2. In an ink jet system printer of the charge amplitude controlling type which emits a stream of ink droplets of a uniform size from a nozzle toward a recording medium, selectively charges droplets assigned as primary matrix dots at a desired amplitude in accordance with a print information signal, deflects said charged ink droplets by deflection means, and prints desired symbols on said recording medium in a dot matrix pattern with said deflected ink droplets, the improvement comprising:

interpolation means for depositing interpolation ink droplets not assigned to primary matrix dots between adjacent primary matrix dots on the recording medium, size interpolation ink droplets having a same size as said deflected ink droplets comprising said primary matrix dots.

3. In an ink jet system printer of the charge amplitude controlling type which emits a stream of ink droplets of a uniform size from a nozzle toward a recording medium, selectively charges droplets assigned as primary matrix dots at a desired amplitude in accordance with a print information signal, deflects said charged ink droplets by deflection means, and prints desired symbols on said recording medium in a dot matrix pattern with said deflected ink droplets, the improvement comprising:

means for generating an interpolation signal to be applied to a said ink droplet not assigned as a said primary matrix dot for depositing the ink droplets charged by the said interpolation signal between obliquely adjacent primary dots on said recording medium.

4. In an ink jet system printer of the charge amplitude controlling type which emits a stream of ink droplets of a uniform size from a nozzle toward a recording medium, selectively charges droplets assigned as primary matrix dots at a desired amplitude in accordance with a print information signal, deflects said charged ink droplets by deflection means, and prints desired symbols on said recording medium in a dot matrix pattern with said deflected ink droplets, the improvement comprising:

means for developing a primary dot signal in accordance with the print information signal; means for developing an interpolation dot signal in accordance with the print information signal; means for generating a video signal for charging the ink droplets in accordance with the primary dot signal and the interpolation dot signal; and

means for modifying the video signal level in accordance with the interpolation dot signal, whereby a said ink droplet charged by the said video associated with the said interpolation dot signal is positioned between obliquely adjacent matrix dots charged by the said video signal associated with the said primary dot signal on the said recording medium.

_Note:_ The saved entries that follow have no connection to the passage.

-- pv_equiv track=rewrite | github.com/danielmarinhom/obi | obi/2024/fase2/turnoa/concatena.py | potencial
-- ===== SOURCE A (Python) =====
-- def potencial(st,en, lista):
--     nv = lista[st-1:en]
--     soma = 0
--     for i in range(len(nv)):
--         for j in range(1,len(nv)):
--             if j != i:
--                 x = str(nv[i])+str(nv[j])
--                 soma += int(x)
--             else:
--                 x = str(nv[i])+str(nv[j-i])
--                 soma += int(x)
--     return soma
-- ===== SOURCE B (Python) =====
-- def potencial(st, en, lista):
--     nv = lista[st-1:en]
--     reps = [str(v) for v in nv]
--     rest = reps[1:]
--     total = sum(int(a + b) for a in reps for b in rest)
--     total -= sum(int(r + r) for r in rest)
--     total += sum(int(r + reps[0]) for r in rest)
--     return total
-- ===== Notes on version B (the rewrite author's own statement) =====
-- stated objective: alternative
-- what changed: A's branching nested index loops (with a per-pair 'if j != i' that redirects the diagonal to element 0) are replaced by three branch-free sums over once-cached string representations: a full cross sum plus inclusion-exclusion corrections (minus the diagonal, plus the first-element column).
import Mathlib
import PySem

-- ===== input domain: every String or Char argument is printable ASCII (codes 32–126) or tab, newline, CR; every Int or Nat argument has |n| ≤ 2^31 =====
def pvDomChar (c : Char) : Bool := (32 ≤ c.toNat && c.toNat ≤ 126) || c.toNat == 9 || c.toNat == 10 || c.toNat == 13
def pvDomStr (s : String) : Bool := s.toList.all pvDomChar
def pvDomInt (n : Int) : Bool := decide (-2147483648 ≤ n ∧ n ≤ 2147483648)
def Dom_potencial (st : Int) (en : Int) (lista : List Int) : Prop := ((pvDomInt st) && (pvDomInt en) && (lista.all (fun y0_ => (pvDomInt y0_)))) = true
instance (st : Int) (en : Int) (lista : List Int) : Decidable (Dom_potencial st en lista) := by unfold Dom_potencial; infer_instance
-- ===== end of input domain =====

-- B replaces A's branching nested index loops by three branch-free sums over cached string
-- representations (full cross sum, minus a diagonal correction, plus a first-element correction);
-- objective: alternative.

-- ===== PORT A =====
-- int(str(a)+str(b)) is ported exactly as PySem.Int.ofChars? (PySem.Int.toChars a ++ PySem.Int.toChars b);
-- the .getD 0 total form stands only where Python would raise ValueError — excluded by Pre_.
def potencial (st : Int) (en : Int) (lista : List Int) : Int :=
  let nv := PySem.List.slice lista (some (st - 1)) (some en)
  (PySem.List.pyRange 0 (PySem.List.len nv) 1).foldl (fun soma i =>
    (PySem.List.pyRange 1 (PySem.List.len nv) 1).foldl (fun soma j =>
      if j ≠ i then
        soma + (PySem.Int.ofChars? (PySem.Int.toChars (PySem.List.pyGetD nv i 0) ++
                  PySem.Int.toChars (PySem.List.pyGetD nv j 0))).getD 0
      else
        soma + (PySem.Int.ofChars? (PySem.Int.toChars (PySem.List.pyGetD nv i 0) ++
                  PySem.Int.toChars (PySem.List.pyGetD nv (j - i) 0))).getD 0) soma) 0

-- ===== PORT B =====
def potencial_alt (st : Int) (en : Int) (lista : List Int) : Int :=
  let nv := PySem.List.slice lista (some (st - 1)) (some en)
  let reps := nv.map PySem.Int.toChars
  let rest := PySem.List.slice reps (some 1) none
  let total := (reps.map (fun a => (rest.map (fun b => (PySem.Int.ofChars? (a ++ b)).getD 0)).sum)).sum
  let total := total - (rest.map (fun r => (PySem.Int.ofChars? (r ++ r)).getD 0)).sum
  let total := total + (rest.map (fun r => (PySem.Int.ofChars? (r ++ PySem.List.pyGetD reps 0 [])).getD 0)).sum
  total

-- ===== PRECONDITION & SPEC =====
-- A raises ValueError as soon as a negative element is the second half of a concatenation
-- ("…-…" is not an int literal); with a sliced window of ≥ 2 elements every element occurs there,
-- so Pre_ admits exactly the inputs on which the Python A returns normally.
def Pre_potencial (st : Int) (en : Int) (lista : List Int) : Prop :=
  (PySem.List.slice lista (some (st - 1)) (some en)).length < 2 ∨
    ∀ x ∈ PySem.List.slice lista (some (st - 1)) (some en), 0 ≤ x
instance (st : Int) (en : Int) (lista : List Int) : Decidable (Pre_potencial st en lista) := by
  unfold Pre_potencial; infer_instance
def pvWitness_potencial : Int × Int × List Int := (1, 3, [12, 3, 4])
def Spec_potencial (st : Int) (en : Int) (lista : List Int) (out : Int) : Prop := out = potencial_alt st en lista
instance (st : Int) (en : Int) (lista : List Int) (out : Int) : Decidable (Spec_potencial st en lista out) := by unfold Spec_potencial; infer_instance

-- ===== CLAIM (what is proved, stated in full; the proofs are below) =====
def Claim_equal_potencial : Prop := ∀ (st : Int) (en : Int) (lista : List Int), Dom_potencial st en lista → Pre_potencial st en lista → Spec_potencial st en lista (potencial st en lista)

-- ===== LEMMAS AND PROOFS =====

-- the concatenation primitive both programs apply to a pair of elements
def pvCat (a b : Int) : Int :=
  (PySem.Int.ofChars? (PySem.Int.toChars a ++ PySem.Int.toChars b)).getD 0

-- sum of a map whose value is exceptional at one point of a Nodup list
lemma pv_sum_map_ite_mem (l : List Int) (hnd : l.Nodup) (i : Int) (c : Int) (u : Int → Int) :
    (l.map (fun j => if j = i then c else u j)).sum
      = (l.map u).sum + (if i ∈ l then c - u i else 0) := by
  induction l with
  | nil => simp
  | cons a t ih =>
    rcases List.nodup_cons.mp hnd with ⟨ha, ht⟩
    by_cases hai : a = i
    · subst hai
      simp [ha, ih ht]
      ring
    · simp [hai, ih ht, List.mem_cons, Ne.symm hai]
      split_ifs <;> ring

lemma pv_sum_map_sub (t : List Int) (u v : Int → Int) :
    (t.map (fun b => u b - v b)).sum = (t.map u).sum - (t.map v).sum := by
  induction t with
  | nil => simp
  | cons y s ih =>
    simp only [List.map_cons, List.sum_cons, ih]
    ring

-- A's double loop as a double sum plus a membership correction
lemma pvA_step (nv : List Int) :
    (PySem.List.pyRange 0 (PySem.List.len nv) 1).foldl (fun soma i =>
      (PySem.List.pyRange 1 (PySem.List.len nv) 1).foldl (fun soma j =>
        if j ≠ i then
          soma + (PySem.Int.ofChars? (PySem.Int.toChars (PySem.List.pyGetD nv i 0) ++
                    PySem.Int.toChars (PySem.List.pyGetD nv j 0))).getD 0
        else
          soma + (PySem.Int.ofChars? (PySem.Int.toChars (PySem.List.pyGetD nv i 0) ++
                    PySem.Int.toChars (PySem.List.pyGetD nv (j - i) 0))).getD 0) soma) 0
    = ((PySem.List.pyRange 0 ((nv.length : Int)) 1).map (fun i =>
        ((PySem.List.pyRange 1 ((nv.length : Int)) 1).map
            (fun j => pvCat (PySem.List.pyGetD nv i 0) (PySem.List.pyGetD nv j 0))).sum)).sum
      + ((PySem.List.pyRange 0 ((nv.length : Int)) 1).map (fun i =>
          if i ∈ PySem.List.pyRange 1 ((nv.length : Int)) 1 then
            pvCat (PySem.List.pyGetD nv i 0) (PySem.List.pyGetD nv 0 0)
              - pvCat (PySem.List.pyGetD nv i 0) (PySem.List.pyGetD nv i 0)
          else 0)).sum := by
  simp only [PySem.List.len_eq]
  rw [PySem.List.foldl_congr_mem _ _ (fun soma i => soma +
      ((PySem.List.pyRange 1 ((nv.length : Int)) 1).map
        (fun j => if j = i then pvCat (PySem.List.pyGetD nv i 0) (PySem.List.pyGetD nv 0 0)
                  else pvCat (PySem.List.pyGetD nv i 0) (PySem.List.pyGetD nv j 0))).sum) 0 ?houter]
  · rw [PySem.List.foldl_add]
    rw [List.map_congr_left (g := fun i =>
        ((PySem.List.pyRange 1 ((nv.length : Int)) 1).map
            (fun j => pvCat (PySem.List.pyGetD nv i 0) (PySem.List.pyGetD nv j 0))).sum
        + (if i ∈ PySem.List.pyRange 1 ((nv.length : Int)) 1 then
            pvCat (PySem.List.pyGetD nv i 0) (PySem.List.pyGetD nv 0 0)
              - pvCat (PySem.List.pyGetD nv i 0) (PySem.List.pyGetD nv i 0)
          else 0))
        (fun i _ => pv_sum_map_ite_mem _ (PySem.List.nodup_pyRange_one 1 _) i _ _)]
    rw [PySem.List.sum_map_add_int]
    ring
  case houter =>
    intro soma i _
    rw [PySem.List.foldl_congr_mem _ _ (fun s j => s +
        (if j = i then pvCat (PySem.List.pyGetD nv i 0) (PySem.List.pyGetD nv 0 0)
         else pvCat (PySem.List.pyGetD nv i 0) (PySem.List.pyGetD nv j 0))) soma ?hin]
    · rw [PySem.List.foldl_add]
    case hin =>
      intro acc j _
      by_cases h : j = i
      · subst h
        simp [pvCat]
      · simp [h, pvCat]

-- A's value on the sliced window, as a closed sum formula
lemma pvA_formula (nv : List Int) :
    (PySem.List.pyRange 0 (PySem.List.len nv) 1).foldl (fun soma i =>
      (PySem.List.pyRange 1 (PySem.List.len nv) 1).foldl (fun soma j =>
        if j ≠ i then
          soma + (PySem.Int.ofChars? (PySem.Int.toChars (PySem.List.pyGetD nv i 0) ++
                    PySem.Int.toChars (PySem.List.pyGetD nv j 0))).getD 0
        else
          soma + (PySem.Int.ofChars? (PySem.Int.toChars (PySem.List.pyGetD nv i 0) ++
                    PySem.Int.toChars (PySem.List.pyGetD nv (j - i) 0))).getD 0) soma) 0
    = (nv.map (fun a => (nv.tail.map (fun b => pvCat a b)).sum)).sum
      + ((nv.tail.map (fun b => pvCat b (nv.headD 0))).sum
         - (nv.tail.map (fun b => pvCat b b)).sum) := by
  rw [pvA_step]
  cases nv with
  | nil => simp [PySem.List.pyRange_one_eq_nil]
  | cons x t =>
    have hR1 : (PySem.List.pyRange 1 (((x :: t).length : Int)) 1).map
        (fun j => PySem.List.pyGetD (x :: t) j 0) = t := by
      have h := PySem.List.map_pyGetD_pyRange' (x :: t) 0 (a := 1) (by norm_num)
      simpa using h
    have hR0 : (PySem.List.pyRange 0 (((x :: t).length : Int)) 1).map
        (fun j => PySem.List.pyGetD (x :: t) j 0) = x :: t :=
      PySem.List.map_pyGetD_pyRange_zero' (x :: t) 0
    have hcross : ∀ a : Int,
        ((PySem.List.pyRange 1 (((x :: t).length : Int)) 1).map
          (fun j => pvCat a (PySem.List.pyGetD (x :: t) j 0))).sum
        = (t.map (fun b => pvCat a b)).sum := by
      intro a
      rw [show (fun j => pvCat a (PySem.List.pyGetD (x :: t) j 0))
            = (fun b => pvCat a b) ∘ (fun j => PySem.List.pyGetD (x :: t) j 0) from rfl,
          ← List.map_map, hR1]
    rw [List.map_congr_left (l := PySem.List.pyRange 0 (((x :: t).length : Int)) 1)
        (fun i _ => hcross (PySem.List.pyGetD (x :: t) i 0))]
    rw [show (fun i => (t.map (fun b => pvCat (PySem.List.pyGetD (x :: t) i 0) b)).sum)
          = (fun a => (t.map (fun b => pvCat a b)).sum) ∘ (fun j => PySem.List.pyGetD (x :: t) j 0) from rfl,
        ← List.map_map, hR0]
    have h0pos : (0:Int) < ((x :: t).length : Int) := by simp
    rw [PySem.List.pyRange_one_cons h0pos]
    simp only [zero_add, List.map_cons, List.sum_cons]
    have h0notin : (0:Int) ∉ PySem.List.pyRange 1 (((x :: t).length : Int)) 1 := by
      simp [PySem.List.mem_pyRange_one]
    rw [if_neg h0notin]
    rw [List.map_congr_left (fun i hi => if_pos hi)]
    simp only [PySem.List.pyGetD_zero_cons]
    rw [show (fun i => pvCat (PySem.List.pyGetD (x :: t) i 0) x
            - pvCat (PySem.List.pyGetD (x :: t) i 0) (PySem.List.pyGetD (x :: t) i 0))
          = (fun a => pvCat a x - pvCat a a) ∘ (fun j => PySem.List.pyGetD (x :: t) j 0) from rfl,
        ← List.map_map, hR1]
    simp only [List.tail_cons, List.headD_cons]
    rw [pv_sum_map_sub t (fun a => pvCat a x) (fun a => pvCat a a)]
    ring

-- B's value on the sliced window, the same formula
lemma pvB_formula (nv : List Int) :
    (let reps := nv.map PySem.Int.toChars
     let rest := PySem.List.slice reps (some 1) none
     let total := (reps.map (fun a => (rest.map (fun b => (PySem.Int.ofChars? (a ++ b)).getD 0)).sum)).sum
     let total := total - (rest.map (fun r => (PySem.Int.ofChars? (r ++ r)).getD 0)).sum
     let total := total + (rest.map (fun r => (PySem.Int.ofChars? (r ++ PySem.List.pyGetD reps 0 [])).getD 0)).sum
     total)
    = (nv.map (fun a => (nv.tail.map (fun b => pvCat a b)).sum)).sum
      + ((nv.tail.map (fun b => pvCat b (nv.headD 0))).sum
         - (nv.tail.map (fun b => pvCat b b)).sum) := by
  cases nv with
  | nil => simp [PySem.List.slice_from_one]
  | cons x t =>
    simp only [PySem.List.slice_from_one, List.map_cons, List.tail_cons, List.headD_cons,
      PySem.List.pyGetD_zero_cons, List.map_map]
    simp only [Function.comp_def, pvCat]
    ring

-- ===== VERDICT (by name: the statement is the Claim_ definition above) =====
theorem potencial_spec : Claim_equal_potencial := by
  intro st en lista _ _
  unfold Spec_potencial potencial potencial_alt
  rw [pvA_formula, pvB_formula]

5. In an ink jet system printer of the charge amplitude controlling type which emits a stream of ink droplets from a nozzle toward a recording medium, selectively charges said ink droplets at a desired amplitude in accordance with a print information signal, deflects said charged ink droplets by deflection means, and prints desired symbols on said recording medium in a dot matrix pattern with said deflected ink droplets, said deflected ink droplets charged in accordance with said print information signal comprising primary matrix dots, said primary dots being selected from a maximum number of available ink droplets for defining said dot matrix and being spaced apart on said medium in keeping with said matrix pattern and defining said symbols with greater spacing in those portions of said symbols oblique to said matrix pattern, the improvement comprising:

means responsive to those print information signals defining characters with oblique portions for inserting interpolation dots between said adjacent primary dots on said printing medium in said oblique portions to reduce said greater spacing therebetween;

said interpolation dots being obtained from those maximum available droplets not selected as primary dots in said matrix pattern.

6. The ink jet system printer of claim 5 wherein said ink droplets comprising said dots are substantially uniform in size.